### Exercise goal
Output must match the data below exactly from its first line through the line that contains "-- ===== input", with no other line.

(Dataset entries)
-- pv_equiv track=rewrite | github.com/kingther94c/market_helper | market_helper/regimes/axes.py | compute_duration_days
-- ===== SOURCE A (Python) =====
-- from typing import Any, Iterable, List, Sequence
--
-- def compute_duration_days(quadrants: Iterable[str]) -> List[int]:
--     """For each position, return the run length ending at that position."""
--     out: List[int] = []
--     current: str | None = None
--     run = 0
--     for label in quadrants:
--         if label == current:
--             run += 1
--         else:
--             current = label
--             run = 1
--         out.append(run)
--     return out
-- ===== SOURCE B (Python) =====
-- from typing import Iterable, List
--
-- def compute_duration_days(quadrants: Iterable[str]) -> List[int]:
--     """For each position, return the run length ending at that position."""
--     q = list(quadrants)
--
--     def rec(lo: int, hi: int) -> List[int]:
--         # Divide and conquer: solve each half independently, then extend the
--         # run crossing the midpoint into the right half's first run.
--         if hi - lo <= 1:
--             return [1] * (hi - lo)
--         mid = (lo + hi) // 2
--         left = rec(lo, mid)
--         right = rec(mid, hi)
--         if q[mid] == q[mid - 1]:
--             carry = left[-1]
--             k = 0
--             while k < len(right) and right[k] == k + 1:
--                 right[k] += carry
--                 k += 1
--         return left + right
--
--     return rec(0, len(q))
-- ===== Notes on version B (the rewrite author's own statement) =====
-- stated objective: alternative
-- what changed: Replaces A's left-to-right current/run state machine with a divide-and-conquer recursion: each half is solved independently and the merge step extends the run crossing the midpoint into the right half's first run.
import Mathlib
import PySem

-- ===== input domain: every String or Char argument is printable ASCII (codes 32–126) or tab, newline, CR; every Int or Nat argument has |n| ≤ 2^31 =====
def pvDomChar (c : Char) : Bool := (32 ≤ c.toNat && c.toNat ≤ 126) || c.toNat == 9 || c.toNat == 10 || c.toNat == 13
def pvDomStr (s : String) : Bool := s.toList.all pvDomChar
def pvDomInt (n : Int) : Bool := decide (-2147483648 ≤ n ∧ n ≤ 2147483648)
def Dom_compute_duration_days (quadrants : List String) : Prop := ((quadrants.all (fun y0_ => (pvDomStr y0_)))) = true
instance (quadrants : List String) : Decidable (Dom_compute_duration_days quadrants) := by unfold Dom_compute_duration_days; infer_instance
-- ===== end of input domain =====

-- B replaces A's left-to-right current/run state machine with a divide-and-conquer
-- recursion whose merge step extends the run crossing the midpoint (objective: alternative).

-- ===== PORT A =====
-- A's for-loop: state = (out, current, run); each step appends the run length to out
def pvA_loop : List String → List Int → Option String → Int → List Int
  | [], out, _, _ => out
  | label :: rest, out, current, run =>
      if some label = current then
        pvA_loop rest (out ++ [run + 1]) (some label) (run + 1)
      else
        pvA_loop rest (out ++ [1]) (some label) 1

def compute_duration_days (quadrants : List String) : List Int :=
  pvA_loop quadrants [] none 0

-- ===== PORT B =====
-- the merge fix-up: 'while k < len(right) and right[k] == k + 1: right[k] += carry; k += 1'
def pvFix (c : Int) : Nat → List Int → List Int
  | _, [] => []
  | k, v :: vs => if v = (k : Int) + 1 then (v + c) :: pvFix c (k + 1) vs else v :: vs

-- 'def rec(lo, hi)' of Source B, with structural recursion on a fuel ≥ hi - lo
-- (totality plumbing only); all indices are in range, so q[i] is ported as q.getD i ""
def pvRec (q : List String) : Nat → Nat → Nat → List Int
  | 0, lo, hi => List.replicate (hi - lo) 1
  | fuel + 1, lo, hi =>
    if hi - lo ≤ 1 then List.replicate (hi - lo) 1
    else
      let mid := (lo + hi) / 2
      let left := pvRec q fuel lo mid
      let right := pvRec q fuel mid hi
      if q.getD mid "" = q.getD (mid - 1) "" then
        left ++ pvFix (left.getLastD 0) 0 right
      else
        left ++ right

def compute_duration_days_alt (quadrants : List String) : List Int :=
  pvRec quadrants quadrants.length 0 quadrants.length

-- ===== PRECONDITION & SPEC =====
def Spec_compute_duration_days (quadrants : List String) (out : List Int) : Prop := out = compute_duration_days_alt quadrants
instance (quadrants : List String) (out : List Int) : Decidable (Spec_compute_duration_days quadrants out) := by unfold Spec_compute_duration_days; infer_instance

-- ===== CLAIM (what is proved, stated in full; the proofs are below) =====
def Claim_equal_compute_duration_days : Prop := ∀ (quadrants : List String), Dom_compute_duration_days quadrants → Spec_compute_duration_days quadrants (compute_duration_days quadrants)

-- ===== LEMMAS AND PROOFS =====

-- canonical recursive description of the run-length-ending-at-each-position list
def pvEgo (x : String) (n : Int) : List String → List Int
  | [] => []
  | y :: ys => if y = x then (n + 1) :: pvEgo x (n + 1) ys else 1 :: pvEgo y 1 ys

def pvSpec : List String → List Int
  | [] => []
  | x :: xs => 1 :: pvEgo x 1 xs

-- A's loop only appends to out
theorem pvA_loop_out (qs : List String) (out : List Int) (c : Option String) (r : Int) :
    pvA_loop qs out c r = out ++ pvA_loop qs [] c r := by
  induction qs generalizing out c r with
  | nil => simp [pvA_loop]
  | cons x xs ih =>
    simp only [pvA_loop]
    split_ifs with h
    · rw [ih (out ++ [r + 1]), ih ([] ++ [r + 1])]; simp
    · rw [ih (out ++ [1]), ih ([] ++ [1])]; simp

theorem pvA_loop_ego (qs : List String) (x : String) (n : Int) :
    pvA_loop qs [] (some x) n = pvEgo x n qs := by
  induction qs generalizing x n with
  | nil => simp [pvA_loop, pvEgo]
  | cons y ys ih =>
    simp only [pvA_loop, pvEgo]
    by_cases h2 : y = x
    · subst h2
      rw [if_pos rfl, if_pos rfl, pvA_loop_out, ih]
      simp
    · rw [if_neg (by simpa using h2), if_neg h2, pvA_loop_out, ih]
      simp

theorem pvA_spec (qs : List String) : compute_duration_days qs = pvSpec qs := by
  cases qs with
  | nil => rfl
  | cons x xs =>
    show pvA_loop (x :: xs) [] none 0 = 1 :: pvEgo x 1 xs
    rw [pvA_loop, if_neg (by simp), pvA_loop_out, pvA_loop_ego]
    simp

-- state after running ego over u from (x, n)
def pvSt (u : List String) (x : String) (n : Int) : String × Int :=
  u.foldl (fun p y => if y = p.1 then (p.1, p.2 + 1) else (y, 1)) (x, n)

theorem pvEgo_append (u v : List String) (x : String) (n : Int) :
    pvEgo x n (u ++ v) = pvEgo x n u ++ pvEgo (pvSt u x n).1 (pvSt u x n).2 v := by
  induction u generalizing x n with
  | nil => simp [pvEgo, pvSt]
  | cons y ys ih =>
    simp only [List.cons_append, pvEgo, pvSt, List.foldl_cons]
    split_ifs with h
    · subst h; simpa [pvSt] using congrArg (List.cons (n + 1)) (ih y (n + 1))
    · simpa [pvSt, h] using congrArg (List.cons 1) (ih y 1)

theorem pvSt_fst (u : List String) (x : String) (n : Int) :
    (pvSt u x n).1 = u.getLastD x := by
  induction u generalizing x n with
  | nil => rfl
  | cons y ys ih =>
    simp only [pvSt, List.foldl_cons, List.getLastD_cons]
    split_ifs with h
    · subst h; exact ih y (n + 1)
    · exact ih y 1

theorem pvSt_snd (u : List String) (x : String) (n : Int) :
    (pvSt u x n).2 = (pvEgo x n u).getLastD n := by
  induction u generalizing x n with
  | nil => rfl
  | cons y ys ih =>
    simp only [pvSt, List.foldl_cons, pvEgo]
    split_ifs with h
    · subst h
      rw [List.getLastD_cons]
      exact ih y (n + 1)
    · rw [List.getLastD_cons]
      exact ih y 1

theorem pvSpec_append (u v : List String) (hu : u ≠ []) :
    pvSpec (u ++ v) = pvSpec u ++ pvEgo (u.getLastD "") ((pvSpec u).getLastD 0) v := by
  cases u with
  | nil => exact absurd rfl hu
  | cons a u' =>
    simp only [List.cons_append, pvSpec, List.getLastD_cons]
    rw [pvEgo_append, pvSt_fst, pvSt_snd]

-- the fix-up adds the carry exactly over the first run
theorem pvFix_ego (zs : List String) (y : String) (k : Nat) (hk : 1 ≤ k) (c : Int) :
    pvFix c k (pvEgo y (k : Int) zs) = pvEgo y ((k : Int) + c) zs := by
  induction zs generalizing k with
  | nil => simp [pvEgo, pvFix]
  | cons z zs ih =>
    simp only [pvEgo]
    split_ifs with h
    · have h2 := ih (k + 1) (by omega)
      push_cast at h2
      rw [pvFix, if_pos rfl, h2]
      ring_nf
    · have h1 : ¬ ((1 : Int) = (k : Int) + 1) := by omega
      simp only [pvFix, if_neg h1]

-- the fix-up applied to a fresh right half equals continuing the run with carry m
theorem pvFix_spec_cons (y : String) (zs : List String) (m : Int) :
    pvFix m 0 (pvSpec (y :: zs)) = pvEgo y m (y :: zs) := by
  have h1 := pvFix_ego zs y 1 le_rfl m
  norm_num at h1
  show pvFix m 0 (1 :: pvEgo y 1 zs) = pvEgo y m (y :: zs)
  rw [pvFix, if_pos (by norm_num), pvEgo, if_pos rfl]
  norm_num [h1, add_comm]

-- segment of q from lo (incl.) to hi (excl.)
def pvSeg (q : List String) (lo hi : Nat) : List String := (q.drop lo).take (hi - lo)

theorem pvSeg_split (q : List String) (lo mid hi : Nat) (h1 : lo ≤ mid) (h2 : mid ≤ hi) :
    pvSeg q lo hi = pvSeg q lo mid ++ pvSeg q mid hi := by
  simp only [pvSeg]
  rw [show hi - lo = (mid - lo) + (hi - mid) by omega, List.take_add, List.drop_drop,
    show lo + (mid - lo) = mid by omega]

theorem pvSeg_length (q : List String) (lo hi : Nat) (_h1 : lo ≤ hi) (h2 : hi ≤ q.length) :
    (pvSeg q lo hi).length = hi - lo := by
  simp [pvSeg]; omega

theorem pvSeg_ne_nil (q : List String) (lo hi : Nat) (h1 : lo < hi) (h2 : hi ≤ q.length) :
    pvSeg q lo hi ≠ [] := by
  intro h
  have := congrArg List.length h
  rw [pvSeg_length q lo hi (by omega) h2] at this
  simp at this
  omega

theorem pvSeg_cons (q : List String) (mid hi : Nat) (h1 : mid < hi) (h2 : hi ≤ q.length) :
    pvSeg q mid hi = q.getD mid "" :: pvSeg q (mid + 1) hi := by
  have hm : mid < q.length := by omega
  simp only [pvSeg]
  rw [List.drop_eq_getElem_cons hm,
    show hi - mid = (hi - (mid + 1)) + 1 by omega, List.take_succ_cons,
    List.getD_eq_getElem q "" hm]

theorem pvSeg_getLastD (q : List String) (lo mid : Nat) (h1 : lo < mid) (h2 : mid ≤ q.length) :
    (pvSeg q lo mid).getLastD "" = q.getD (mid - 1) "" := by
  have hl : (pvSeg q lo mid).length = mid - lo := pvSeg_length q lo mid (by omega) h2
  rw [List.getLastD_eq_getLast?, List.getLast?_eq_getElem?, hl]
  simp only [pvSeg]
  rw [List.getElem?_take_of_lt (by omega), List.getElem?_drop,
    show lo + (mid - lo - 1) = mid - 1 by omega, List.getD_eq_getElem?_getD]

theorem pvRec_spec (n : Nat) (q : List String) (lo hi : Nat) (hn : hi - lo ≤ n)
    (h1 : lo ≤ hi) (h2 : hi ≤ q.length) :
    pvRec q n lo hi = pvSpec (pvSeg q lo hi) := by
  induction n generalizing lo hi with
  | zero =>
    have he : hi - lo = 0 := by omega
    rw [pvRec, he]
    simp only [pvSeg, he, List.take_zero, List.replicate_zero, pvSpec]
  | succ n ih =>
    by_cases hsm : hi - lo ≤ 1
    · rw [pvRec, if_pos hsm]
      rcases Nat.lt_or_ge (hi - lo) 1 with hc | hc
      · have he : hi - lo = 0 := by omega
        rw [he]
        simp only [pvSeg, he, List.take_zero, List.replicate_zero, pvSpec]
      · have he : hi - lo = 1 := by omega
        have hl : (pvSeg q lo hi).length = 1 := by rw [pvSeg_length q lo hi h1 h2, he]
        obtain ⟨a, ha⟩ := List.length_eq_one_iff.mp hl
        rw [he, ha]
        simp [pvSpec, pvEgo]
    · rw [pvRec, if_neg hsm]
      -- (the fuel n suffices for both halves)
      have hm1 : lo < (lo + hi) / 2 := by omega
      have hm2 : (lo + hi) / 2 < hi := by omega
      set mid := (lo + hi) / 2 with hmid
      show (if q.getD mid "" = q.getD (mid - 1) "" then
            pvRec q n lo mid ++ pvFix ((pvRec q n lo mid).getLastD 0) 0 (pvRec q n mid hi)
          else pvRec q n lo mid ++ pvRec q n mid hi) = pvSpec (pvSeg q lo hi)
      rw [ih lo mid (by omega) (by omega) (by omega), ih mid hi (by omega) (by omega) h2,
        pvSeg_split q lo mid hi (by omega) (by omega),
        pvSpec_append _ _ (pvSeg_ne_nil q lo mid hm1 (by omega)),
        pvSeg_getLastD q lo mid hm1 (by omega), pvSeg_cons q mid hi hm2 h2]
      by_cases hq : q.getD mid "" = q.getD (mid - 1) ""
      · rw [if_pos hq]
        congr 1
        rw [← hq]
        exact pvFix_spec_cons _ _ _
      · rw [if_neg hq]
        congr 1
        rw [pvEgo, if_neg hq, pvSpec]

-- ===== VERDICT (by name: the statement is the Claim_ definition above) =====
theorem compute_duration_days_spec : Claim_equal_compute_duration_days := by
  intro qs _
  show compute_duration_days qs = compute_duration_days_alt qs
  rw [pvA_spec, compute_duration_days_alt,
    pvRec_spec qs.length qs 0 qs.length (by omega) (by omega) le_rfl]
  simp [pvSeg]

### Result for this task
-- pv_equiv track=rewrite | github.com/kingther94c/market_helper | market_helper/regimes/axes.py | compute_duration_days
-- ===== SOURCE A (Python) =====
-- from typing import Any, Iterable, List, Sequence
--
-- def compute_duration_days(quadrants: Iterable[str]) -> List[int]:
--     """For each position, return the run length ending at that position."""
--     out: List[int] = []
--     current: str | None = None
--     run = 0
--     for label in quadrants:
--         if label == current:
--             run += 1
--         else:
--             current = label
--             run = 1
--         out.append(run)
--     return out
-- ===== SOURCE B (Python) =====
-- from typing import Iterable, List
--
-- def compute_duration_days(quadrants: Iterable[str]) -> List[int]:
--     """For each position, return the run length ending at that position."""
--     q = list(quadrants)
--
--     def rec(lo: int, hi: int) -> List[int]:
--         # Divide and conquer: solve each half independently, then extend the
--         # run crossing the midpoint into the right half's first run.
--         if hi - lo <= 1:
--             return [1] * (hi - lo)
--         mid = (lo + hi) // 2
--         left = rec(lo, mid)
--         right = rec(mid, hi)
--         if q[mid] == q[mid - 1]:
--             carry = left[-1]
--             k = 0
--             while k < len(right) and right[k] == k + 1:
--                 right[k] += carry
--                 k += 1
--         return left + right
--
--     return rec(0, len(q))
-- ===== Notes on version B (the rewrite author's own statement) =====
-- stated objective: alternative
-- what changed: Replaces A's left-to-right current/run state machine with a divide-and-conquer recursion: each half is solved independently and the merge step extends the run crossing the midpoint into the right half's first run.
import Mathlib
import PySem

-- ===== input domain: every String or Char argument is printable ASCII (codes 32–126) or tab, newline, CR; every Int or Nat argument has |n| ≤ 2^31 =====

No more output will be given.